The sermon was about prophecy. Baba preached a very short sermon about Saul from the Corinthians. He shared a bible story about how one time Saul couldn’t find his donkeys, so he asked God where they were. When his neighbor and family did not know, he turned to God. Baba theorized that God lost the donkeys on purpose so that Saul could be found. Saul was not a perfect man – he had performed many a sin and did not always rely on the Lord. But God put him in a place of need so that He could help Saul out in a far greater way than just helping him locate the donkeys.
God lost the donkeys so Saul could be found. This presents a different perspective on an element of faith that has always bothered me: we are most likely to look to God in a time of need.
A few years back, my Mom’s only sister passed away. She was young and lively, a big part of our lives. I remember when I found out I was shocked and confused, so I began to pray to God for the first time in a long time. I grew instantly angry with myself for falling into the illusive trap of faith. I, who had chosen for the past few years to not prioritize faith, was suddenly praying my heart away because it was convenient; it was the only answer I had left. Just like Ancient Greeks and Romans used their Gods to explain elements they struggled to understand such as rain, light, and tidal patterns, I used my God to help me grasp death at a young age. I was angry with myself for depending upon the comfortable illusion that my confusion could be accurately reasoned by a higher power. We learned thousands of years later that science was the true answer to the prayers of the polytheistic ancients, so why should it be any different for me?

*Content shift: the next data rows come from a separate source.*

theorem mono_down (cards : List Int) (k : Nat) (hk : k ≤ cards.length) :
    ∀ (d i : Nat), i0v cards k ≤ i → i + d ≤ nO cards → i + d ≤ k →
      Fv cards k (i + d) ≤ Fv cards k i := by
  intro d
  induction d with
  | zero => intro i _ _ _; simp
  | succ d ih =>
    intro i hi0 hO hk'
    have hstep : Fv cards k (i + 1) ≤ Fv cards k i := by
      have hiO : i < nO cards := by omega
      have hik : i < k := by omega
      have hkE := k_sub_i0_le_nE cards k hk
      have hj : k - i = (k - i - 1) + 1 := by omega
      have hjE : k - i - 1 < nE cards := by omega
      rw [Fv_succ cards k i (k - i - 1) hiO hj hjE]
      have hOr : (OLst cards)[i]'hiO ∈ (dsortI cards).drop k := by
        have hmem := getElem_mem_drop (OLst cards) (i0v cards k) i hiO hi0
        rw [← rest_odds_eq cards k] at hmem
        exact List.mem_of_mem_filter hmem
      have hEc : (ELst cards)[k - i - 1]'hjE ∈ (dsortI cards).take k := by
        have hmem := getElem_mem_take (ELst cards) (k - i0v cards k) (k - i - 1) hjE (by omega)
        rw [← chosen_evens_eq cards k hk] at hmem
        exact List.mem_of_mem_filter hmem
      have hle := cross_le cards k _ hEc _ hOr
      omega
    have hrest := ih (i + 1) (by omega) (by omega) (by omega)
    have harith : i + (d + 1) = (i + 1) + d := by omega
    rw [harith]
    exact le_trans hrest hstep

theorem head_drop (l : List Int) (m : Nat) (hm : m < l.length) :
    PySem.List.pyGetD (l.drop m) 0 0 = l[m] := by
  rw [PySem.List.pyGetD_zero]
  have h0 : 0 < (l.drop m).length := by rw [List.length_drop]; omega
  rw [List.getD_eq_getElem _ _ h0, List.getElem_drop]
  congr 1

theorem last_take (l : List Int) (m : Nat) (h1 : 1 ≤ m) (hm : m ≤ l.length)
    (hlt : m - 1 < l.length) :
    PySem.List.pyGetD (l.take m) (-1) 0 = l[m-1]'hlt := by
  have hlen : (l.take m).length = m := by
    rw [List.length_take]; omega
  have hne : l.take m ≠ [] := by
    intro hcontra
    rw [hcontra] at hlen
    simp at hlen
    omega
  rw [PySem.List.pyGetD_neg_one _ _ hne, List.getLast_eq_getElem, List.getElem_take]
  congr 1
  rw [hlen]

Well maybe there is more than one explanation for the weather. Maybe science handles that which can be explained, now or in the future, but all else is really in the hands of someone or something else.
Maybe, there’s a great finger pushing around the chess pieces so that every now and then, when we get knocked down in some way or another and are forced the look up and say, “Who did that? And why?” But maybe that Finger isn’t even asking us to look up. Maybe It wants us to look around too. Saul went first to his family and friends. I joined my family and friends in mourning when we faced the loss of my aunt. Maybe a primary part of being found stretches beyond our relationship with that Finger and into our relationships with those around us. We are all familiar with the idea that pain and suffering draws us closer, but what if it doesn’t end there? What if that’s the whole point of the pain to begin with?